Defendant filed a notice of appeal from the trial court's order.
A. Legal Background: Proposition 47
On November 4, 2014, voters enacted Proposition 47, the Safe Neighborhoods and Schools Act (the Act). (Prop. 47, as approved by voters, Gen. Elec. (Nov. 4, 2014), eff. Nov. 5, 2014.) Proposition 47 amended certain statutes to reduce those offenses to misdemeanors, and it also added new misdemeanor offenses. (§ 1170.18, subd. (a); People v. Chen (2016) 245 Cal.App.4th 322, 326 (Chen).)
Relevant here, "Proposition 47 created a new crime of 'shoplifting,' a misdemeanor offense that punishes certain conduct that previously would have qualified as a burglary." (In re J.L. (2015) 242 Cal.App.4th 1108, 1112 (J.L.).) Burglary is entry into "any . . . shop, warehouse, store, . . . or other building, . . . with intent to commit grand or petit larceny or any felony." (§ 459.) Second degree burglary, which generally encompasses burglary of any structure other than an inhabited dwelling house, may be punished as a misdemeanor or a felony. (§§ 460, subds. (a) & (b), 461, subd. (b); Chen, supra, 245 Cal.App.4th at p. 326.) "The offense of burglary, when charged as a felony under section 459, remains a felony offense following the passage of Proposition 47 unless the defendant's criminal conduct" meets the elements of shoplifting under section 459.5. (Chen, supra, at p. 327.)
Under section 459.5, "shoplifting is defined as entering a commercial establishment with intent to commit larceny while that establishment is open during regular business hours, where the value of the property that is taken or intended to be taken does not exceed nine hundred fifty dollars ($950). Any other entry into a commercial establishment with intent to commit larceny is burglary." (Id., subd. (a), italics added.) If a defendant's conduct meets the definition of shoplifting, it "shall be charged as shoplifting. No person who is charged with shoplifting may also be charged with burglary or theft of the same property." (Id., subd. (b).)
"The voter information guide for Proposition 47 explained that '[u]nder current law, shoplifting property worth $950 or less (a type of petty theft) is often a misdemeanor. However, such crimes can also be charged as burglary, which is a wobbler. Under this measure, shoplifting property worth $950 or less would always be a misdemeanor and could not be charged as burglary.' [Citation.]" (J.L., supra, 242 Cal.App.4th at p. 1112.)

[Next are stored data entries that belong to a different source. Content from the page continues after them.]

-- pv_equiv track=rewrite | github.com/batt1984rodrigo-del/tcria | generate_case_timeline.py | compute_next_actions
-- ===== SOURCE A (Python) =====
-- from typing import Any, Dict, List, Tuple
--
-- def compute_next_actions(entries: List[Dict[str, Any]]) -> List[str]:
--     blocked_top = sum(1 for e in entries if "BLOCKED" in str(e.get("overall_outcome", "")).upper())
--     low_conf = sum(1 for e in entries if str(e.get("timeline_confidence")) == "low")
--     actions: List[str] = []
--
--     if blocked_top:
--         actions.append("Sanear metadados/governanca dos itens bloqueados com maior sinal temporal antes de montar narrativa final.")
--     if low_conf:
--         actions.append("Reforcar extracao de datas nos itens de baixa confianca com OCR/revisao humana para aumentar qualidade da linha do tempo.")
--     actions.append("Validar manualmente os eventos-chave dos 5 primeiros itens antes de uso em peticao/relatorio.")
--     return actions
-- ===== SOURCE B (Python) =====
-- from typing import Any, Dict, List
--
-- def compute_next_actions(entries: List[Dict[str, Any]]) -> List[str]:
--     has_blocked = False
--     has_low_conf = False
--     for e in entries:
--         if not has_blocked and "BLOCKED" in str(e.get("overall_outcome", "")).upper():
--             has_blocked = True
--         if not has_low_conf and str(e.get("timeline_confidence")) == "low":
--             has_low_conf = True
--         if has_blocked and has_low_conf:
--             break
--     actions: List[str] = []
--     if has_blocked:
--         actions.append("Sanear metadados/governanca dos itens bloqueados com maior sinal temporal antes de montar narrativa final.")
--     if has_low_conf:
--         actions.append("Reforcar extracao de datas nos itens de baixa confianca com OCR/revisao humana para aumentar qualidade da linha do tempo.")
--     actions.append("Validar manualmente os eventos-chave dos 5 primeiros itens antes de uso em peticao/relatorio.")
--     return actions
-- ===== Notes on version B (the rewrite author's own statement) =====
-- stated objective: alternative
-- what changed: Replaced the two full counting scans (two sum(...) comprehensions) with a single short-circuiting pass maintaining two booleans that breaks as soon as both flags are set; the flags replace the counts in the truthiness tests.
import Mathlib
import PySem

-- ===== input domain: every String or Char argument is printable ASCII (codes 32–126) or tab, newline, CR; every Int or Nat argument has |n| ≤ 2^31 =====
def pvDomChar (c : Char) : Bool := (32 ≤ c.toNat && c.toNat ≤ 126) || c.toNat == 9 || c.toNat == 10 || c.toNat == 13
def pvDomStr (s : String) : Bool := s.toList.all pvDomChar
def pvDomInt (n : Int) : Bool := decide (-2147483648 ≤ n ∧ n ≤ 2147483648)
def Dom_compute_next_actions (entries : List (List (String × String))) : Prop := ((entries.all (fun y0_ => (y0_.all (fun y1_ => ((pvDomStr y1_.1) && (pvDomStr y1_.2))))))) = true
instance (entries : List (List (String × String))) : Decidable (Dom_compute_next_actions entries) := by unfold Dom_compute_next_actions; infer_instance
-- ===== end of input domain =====

-- B replaces A's two full counting scans by one short-circuiting pass keeping two booleans (alternative decomposition, no speed claim).


-- ===== PORT A =====
-- str(e.get("overall_outcome","")) / str(e.get("timeline_confidence")): values are strings, missing key gives "" / "None".
def pvBlockedP (e : List (String × String)) : Bool :=
  PySem.Str.isIn "BLOCKED" (PySem.Str.upper (PySem.Dict.getD ⟨e⟩ "overall_outcome" ""))

def pvLowP (e : List (String × String)) : Bool :=
  PySem.Dict.getD ⟨e⟩ "timeline_confidence" "None" == "low"

def compute_next_actions (entries : List (List (String × String))) : List String :=
  let blocked_top : Nat := entries.foldl (fun acc e => if pvBlockedP e then acc + 1 else acc) 0
  let low_conf : Nat := entries.foldl (fun acc e => if pvLowP e then acc + 1 else acc) 0
  let actions : List String := []
  let actions := if blocked_top ≠ 0 then actions ++ ["Sanear metadados/governanca dos itens bloqueados com maior sinal temporal antes de montar narrativa final."] else actions
  let actions := if low_conf ≠ 0 then actions ++ ["Reforcar extracao de datas nos itens de baixa confianca com OCR/revisao humana para aumentar qualidade da linha do tempo."] else actions
  actions ++ ["Validar manualmente os eventos-chave dos 5 primeiros itens antes de uso em peticao/relatorio."]

-- ===== PORT B =====
-- single pass with two flags, breaking once both are set
def pvScanFlags : List (List (String × String)) → Bool → Bool → Bool × Bool
  | [], hb, hl => (hb, hl)
  | e :: t, hb, hl =>
    let hb := hb || (!hb && pvBlockedP e)
    let hl := hl || (!hl && pvLowP e)
    if hb && hl then (hb, hl) else pvScanFlags t hb hl

def compute_next_actions_alt (entries : List (List (String × String))) : List String :=
  let (has_blocked, has_low_conf) := pvScanFlags entries false false
  let actions : List String := []
  let actions := if has_blocked then actions ++ ["Sanear metadados/governanca dos itens bloqueados com maior sinal temporal antes de montar narrativa final."] else actions
  let actions := if has_low_conf then actions ++ ["Reforcar extracao de datas nos itens de baixa confianca com OCR/revisao humana para aumentar qualidade da linha do tempo."] else actions
  actions ++ ["Validar manualmente os eventos-chave dos 5 primeiros itens antes de uso em peticao/relatorio."]

-- ===== PRECONDITION & SPEC =====
def Spec_compute_next_actions (entries : List (List (String × String))) (out : List String) : Prop := out = compute_next_actions_alt entries
instance (entries : List (List (String × String))) (out : List String) : Decidable (Spec_compute_next_actions entries out) := by unfold Spec_compute_next_actions; infer_instance

-- ===== CLAIM (what is proved, stated in full; the proofs are below) =====
def Claim_equal_compute_next_actions : Prop := ∀ (entries : List (List (String × String))), Dom_compute_next_actions entries → Spec_compute_next_actions entries (compute_next_actions entries)

-- ===== LEMMAS AND PROOFS =====
theorem pvScanFlags_eq (t : List (List (String × String))) (hb hl : Bool) :
    pvScanFlags t hb hl = (hb || t.any pvBlockedP, hl || t.any pvLowP) := by
  induction t generalizing hb hl with
  | nil => simp [pvScanFlags]
  | cons e t ih =>
    simp only [pvScanFlags, List.any_cons]
    split
    · rename_i h
      cases hb <;> cases hl <;> simp_all
    · rw [ih]
      cases hb <;> cases hl <;> simp

theorem pvCount_ne_zero (p : List (String × String) → Bool)
    (t : List (List (String × String))) (n : Nat) :
    (t.foldl (fun acc e => if p e then acc + 1 else acc) n ≠ 0) = (n ≠ 0 ∨ t.any p = true) := by
  induction t generalizing n with
  | nil => simp
  | cons e t ih =>
    simp only [List.foldl_cons, List.any_cons, ih]
    by_cases h : p e = true <;> simp [h]

-- ===== VERDICT (by name: the statement is the Claim_ definition above) =====
theorem compute_next_actions_spec : Claim_equal_compute_next_actions := by
  intro entries _
  unfold Spec_compute_next_actions compute_next_actions compute_next_actions_alt
  rw [pvScanFlags_eq]
  simp only [Bool.false_or]
  by_cases hb : entries.any pvBlockedP = true <;>
    by_cases hl : entries.any pvLowP = true <;>
      simp [pvCount_ne_zero, hb, hl]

A defendant who has completed his or her sentence for a felony conviction, and who would have been guilty of a misdemeanor if the Act had been in effect at the time of the offense, may file an application to have the felony conviction designated as a misdemeanor. (§ 1170.18, subd. (f).) The trial court must make the misdemeanor designation if the defendant meets the requisite criteria and has not suffered a specified prior conviction. (Id., subds. (g) & (i).) "[O]n appeal we are concerned with the correctness of the superior court's determination, not the correctness of its reasoning." (People v. Perkins (2016) 244 Cal.App.4th 129, 139.)

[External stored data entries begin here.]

-- pv_equiv track=rewrite | github.com/FahrulMaulana/DistriBERT-FastApi | models/distilbert_handler.py | _create_natural_response
-- ===== SOURCE A (Python) =====
-- def _create_natural_response(question: str, answer: str, intent: str) -> str:
--     """Create natural language response from QA result"""
--     question_lower = question.lower()
--
--     # Response templates based on question type
--     if any(word in question_lower for word in ['kapan', 'when', 'jam', 'waktu']):
--         return f"Untuk informasi waktu: {answer}. Silakan cek jadwal terbaru di portal akademik."
--
--     elif any(word in question_lower for word in ['dimana', 'where', 'lokasi', 'tempat']):
--         return f"Lokasi: {answer}. Untuk petunjuk lengkap, hubungi bagian informasi."
--
--     elif any(word in question_lower for word in ['bagaimana', 'how', 'cara']):
--         return f"Cara: {answer}. Jika memerlukan bantuan lebih lanjut, silakan hubungi admin."
--
--     elif any(word in question_lower for word in ['berapa', 'how much', 'biaya']):
--         return f"Informasi biaya: {answer}. Hubungi bagian keuangan untuk detail lengkap."
--
--     else:
--         # Generic response
--         return f"{answer}. Untuk informasi lebih lengkap, silakan hubungi bagian terkait."
-- ===== SOURCE B (Python) =====
-- _KEYWORD_GROUP = {
--     'kapan': 0, 'when': 0, 'jam': 0, 'waktu': 0,
--     'dimana': 1, 'where': 1, 'lokasi': 1, 'tempat': 1,
--     'bagaimana': 2, 'how': 2, 'cara': 2,
--     'berapa': 3, 'how much': 3, 'biaya': 3,
-- }
--
-- _RESPONSES = [
--     "Untuk informasi waktu: {answer}. Silakan cek jadwal terbaru di portal akademik.",
--     "Lokasi: {answer}. Untuk petunjuk lengkap, hubungi bagian informasi.",
--     "Cara: {answer}. Jika memerlukan bantuan lebih lanjut, silakan hubungi admin.",
--     "Informasi biaya: {answer}. Hubungi bagian keuangan untuk detail lengkap.",
--     "{answer}. Untuk informasi lebih lengkap, silakan hubungi bagian terkait.",
-- ]
--
-- def _create_natural_response(question: str, answer: str, intent: str) -> str:
--     # Exhaustive scan: collect the group of every matching keyword and take the
--     # smallest group number (generic response 4 if nothing matches).  This is
--     # equivalent to the first-match chain because group numbers follow branch
--     # order ('how much' also contains 'how', so group 2 wins there as in A).
--     question_lower = question.lower()
--     idx = min((g for kw, g in _KEYWORD_GROUP.items() if kw in question_lower),
--               default=len(_RESPONSES) - 1)
--     return _RESPONSES[idx].format(answer=answer)
-- ===== Notes on version B (the rewrite author's own statement) =====
-- stated objective: alternative
-- what changed: Replaced the ordered short-circuit if/elif chain by an exhaustive scan over a flat keyword->group dict that takes the MINIMUM matched group number (default = generic), then indexes a response table; correct because group numbers follow branch order and 'how much' contains 'how'.
import Mathlib
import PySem

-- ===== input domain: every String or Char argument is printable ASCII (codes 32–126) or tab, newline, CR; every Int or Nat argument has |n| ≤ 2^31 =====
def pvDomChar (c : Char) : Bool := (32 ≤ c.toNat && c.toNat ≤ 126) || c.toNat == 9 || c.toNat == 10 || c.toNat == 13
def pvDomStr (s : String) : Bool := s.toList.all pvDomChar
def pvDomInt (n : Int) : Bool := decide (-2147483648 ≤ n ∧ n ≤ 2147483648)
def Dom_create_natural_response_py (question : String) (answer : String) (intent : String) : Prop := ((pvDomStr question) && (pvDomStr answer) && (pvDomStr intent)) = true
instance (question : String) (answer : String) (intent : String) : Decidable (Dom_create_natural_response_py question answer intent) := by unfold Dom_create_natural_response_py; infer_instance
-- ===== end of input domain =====

-- B replaces A's if/elif first-match chain by min-over-all-matched-keyword-groups + table lookup (alternative algorithm, same cost).


-- ===== PORT A =====
def create_natural_response_py (question : String) (answer : String) (intent : String) : String :=
  let question_lower := PySem.Str.lower question
  if ["kapan", "when", "jam", "waktu"].any (fun w => PySem.Str.isIn w question_lower) then
    "Untuk informasi waktu: " ++ answer ++ ". Silakan cek jadwal terbaru di portal akademik."
  else if ["dimana", "where", "lokasi", "tempat"].any (fun w => PySem.Str.isIn w question_lower) then
    "Lokasi: " ++ answer ++ ". Untuk petunjuk lengkap, hubungi bagian informasi."
  else if ["bagaimana", "how", "cara"].any (fun w => PySem.Str.isIn w question_lower) then
    "Cara: " ++ answer ++ ". Jika memerlukan bantuan lebih lanjut, silakan hubungi admin."
  else if ["berapa", "how much", "biaya"].any (fun w => PySem.Str.isIn w question_lower) then
    "Informasi biaya: " ++ answer ++ ". Hubungi bagian keuangan untuk detail lengkap."
  else
    answer ++ ". Untuk informasi lebih lengkap, silakan hubungi bagian terkait."

-- ===== PORT B =====
-- Source B's _KEYWORD_GROUP dict as an association list (insertion order)
def pvKeywordGroup : List (String × Nat) :=
  [("kapan", 0), ("when", 0), ("jam", 0), ("waktu", 0),
   ("dimana", 1), ("where", 1), ("lokasi", 1), ("tempat", 1),
   ("bagaimana", 2), ("how", 2), ("cara", 2),
   ("berapa", 3), ("how much", 3), ("biaya", 3)]

-- Source B's _RESPONSES table; a template "pre{answer}suf" is the pair (pre, suf)
def pvResponses : List (String × String) :=
  [("Untuk informasi waktu: ", ". Silakan cek jadwal terbaru di portal akademik."),
   ("Lokasi: ", ". Untuk petunjuk lengkap, hubungi bagian informasi."),
   ("Cara: ", ". Jika memerlukan bantuan lebih lanjut, silakan hubungi admin."),
   ("Informasi biaya: ", ". Hubungi bagian keuangan untuk detail lengkap."),
   ("", ". Untuk informasi lebih lengkap, silakan hubungi bagian terkait.")]

-- min over the groups of the matching keywords, default 4 (= len(_RESPONSES)-1)
def create_natural_response_py_alt (question : String) (answer : String) (intent : String) : String :=
  let question_lower := PySem.Str.lower question
  let idx := pvKeywordGroup.foldl
      (fun m p => if PySem.Str.isIn p.1 question_lower then min m p.2 else m) 4
  let t := pvResponses.getD idx ("", "")
  t.1 ++ answer ++ t.2

-- ===== PRECONDITION & SPEC =====
def Spec_create_natural_response_py (question : String) (answer : String) (intent : String) (out : String) : Prop := out = create_natural_response_py_alt question answer intent
instance (question : String) (answer : String) (intent : String) (out : String) : Decidable (Spec_create_natural_response_py question answer intent out) := by unfold Spec_create_natural_response_py; infer_instance

-- ===== CLAIM (what is proved, stated in full; the proofs are below) =====
def Claim_equal_create_natural_response_py : Prop := ∀ (question : String) (answer : String) (intent : String), Dom_create_natural_response_py question answer intent → Spec_create_natural_response_py question answer intent (create_natural_response_py question answer intent)

-- ===== LEMMAS AND PROOFS =====
-- per-group reductions of B's min-fold: folding one keyword group over accumulator m
-- yields `if (any keyword of the group matches) then min m g else m`
theorem pvFoldG0 (ql : String) (m : Nat) :
    List.foldl (fun m p => if PySem.Str.isIn p.1 ql then min m p.2 else m) m
      [("kapan", 0), ("when", 0), ("jam", 0), ("waktu", 0)]
    = if ["kapan", "when", "jam", "waktu"].any (fun w => PySem.Str.isIn w ql) then min m 0 else m := by
  simp only [List.foldl, List.any]
  split_ifs <;> simp_all

theorem pvFoldG1 (ql : String) (m : Nat) :
    List.foldl (fun m p => if PySem.Str.isIn p.1 ql then min m p.2 else m) m
      [("dimana", 1), ("where", 1), ("lokasi", 1), ("tempat", 1)]
    = if ["dimana", "where", "lokasi", "tempat"].any (fun w => PySem.Str.isIn w ql) then min m 1 else m := by
  simp only [List.foldl, List.any]
  split_ifs <;> simp_all

theorem pvFoldG2 (ql : String) (m : Nat) :
    List.foldl (fun m p => if PySem.Str.isIn p.1 ql then min m p.2 else m) m
      [("bagaimana", 2), ("how", 2), ("cara", 2)]
    = if ["bagaimana", "how", "cara"].any (fun w => PySem.Str.isIn w ql) then min m 2 else m := by
  simp only [List.foldl, List.any]
  split_ifs <;> simp_all

theorem pvFoldG3 (ql : String) (m : Nat) :
    List.foldl (fun m p => if PySem.Str.isIn p.1 ql then min m p.2 else m) m
      [("berapa", 3), ("how much", 3), ("biaya", 3)]
    = if ["berapa", "how much", "biaya"].any (fun w => PySem.Str.isIn w ql) then min m 3 else m := by
  simp only [List.foldl, List.any]
  split_ifs <;> simp_all

-- ===== VERDICT (by name: the statement is the Claim_ definition above) =====
theorem create_natural_response_py_spec : Claim_equal_create_natural_response_py := by
  intro question answer intent _
  unfold Spec_create_natural_response_py create_natural_response_py create_natural_response_py_alt
  have hsplit : pvKeywordGroup =
      ([("kapan", 0), ("when", 0), ("jam", 0), ("waktu", 0)] ++
        ([("dimana", 1), ("where", 1), ("lokasi", 1), ("tempat", 1)] ++
          ([("bagaimana", 2), ("how", 2), ("cara", 2)] ++
            [("berapa", 3), ("how much", 3), ("biaya", 3)]))) := rfl
  simp only [hsplit, List.foldl_append, pvFoldG0, pvFoldG1, pvFoldG2, pvFoldG3]
  set ql := PySem.Str.lower question
  cases hb0 : (["kapan", "when", "jam", "waktu"].any (fun w => PySem.Str.isIn w ql)) <;>
  cases hb1 : (["dimana", "where", "lokasi", "tempat"].any (fun w => PySem.Str.isIn w ql)) <;>
  cases hb2 : (["bagaimana", "how", "cara"].any (fun w => PySem.Str.isIn w ql)) <;>
  cases hb3 : (["berapa", "how much", "biaya"].any (fun w => PySem.Str.isIn w ql)) <;>
  simp [pvResponses]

Defendant contends that the trial court erred by denying her petition to redesignate her felony burglary offense as misdemeanor shoplifting. As we have set forth above, section 459.5 defines shoplifting as (1) "entering a commercial establishment," (2) "with intent to commit larceny," (3) "while that establishment is open during regular business hours," (4) "where the value of the property that is taken or intended to be taken does not exceed nine hundred fifty dollars ($950)." (Id., subd. (a).) The parties on appeal agree that defendant's offense involved her intent to pass a $300 forged check at a bank inside Nob Hill Foods. No party below or on appeal disputes that defendant entered the store or bank while it was open during regular business hours, or that the value of the property is less than $950. Thus, the elements at issue are (1) whether defendant entered a "commercial establishment" and (2) whether she had the "intent to commit larceny." (Ibid.) We will consider each element in turn.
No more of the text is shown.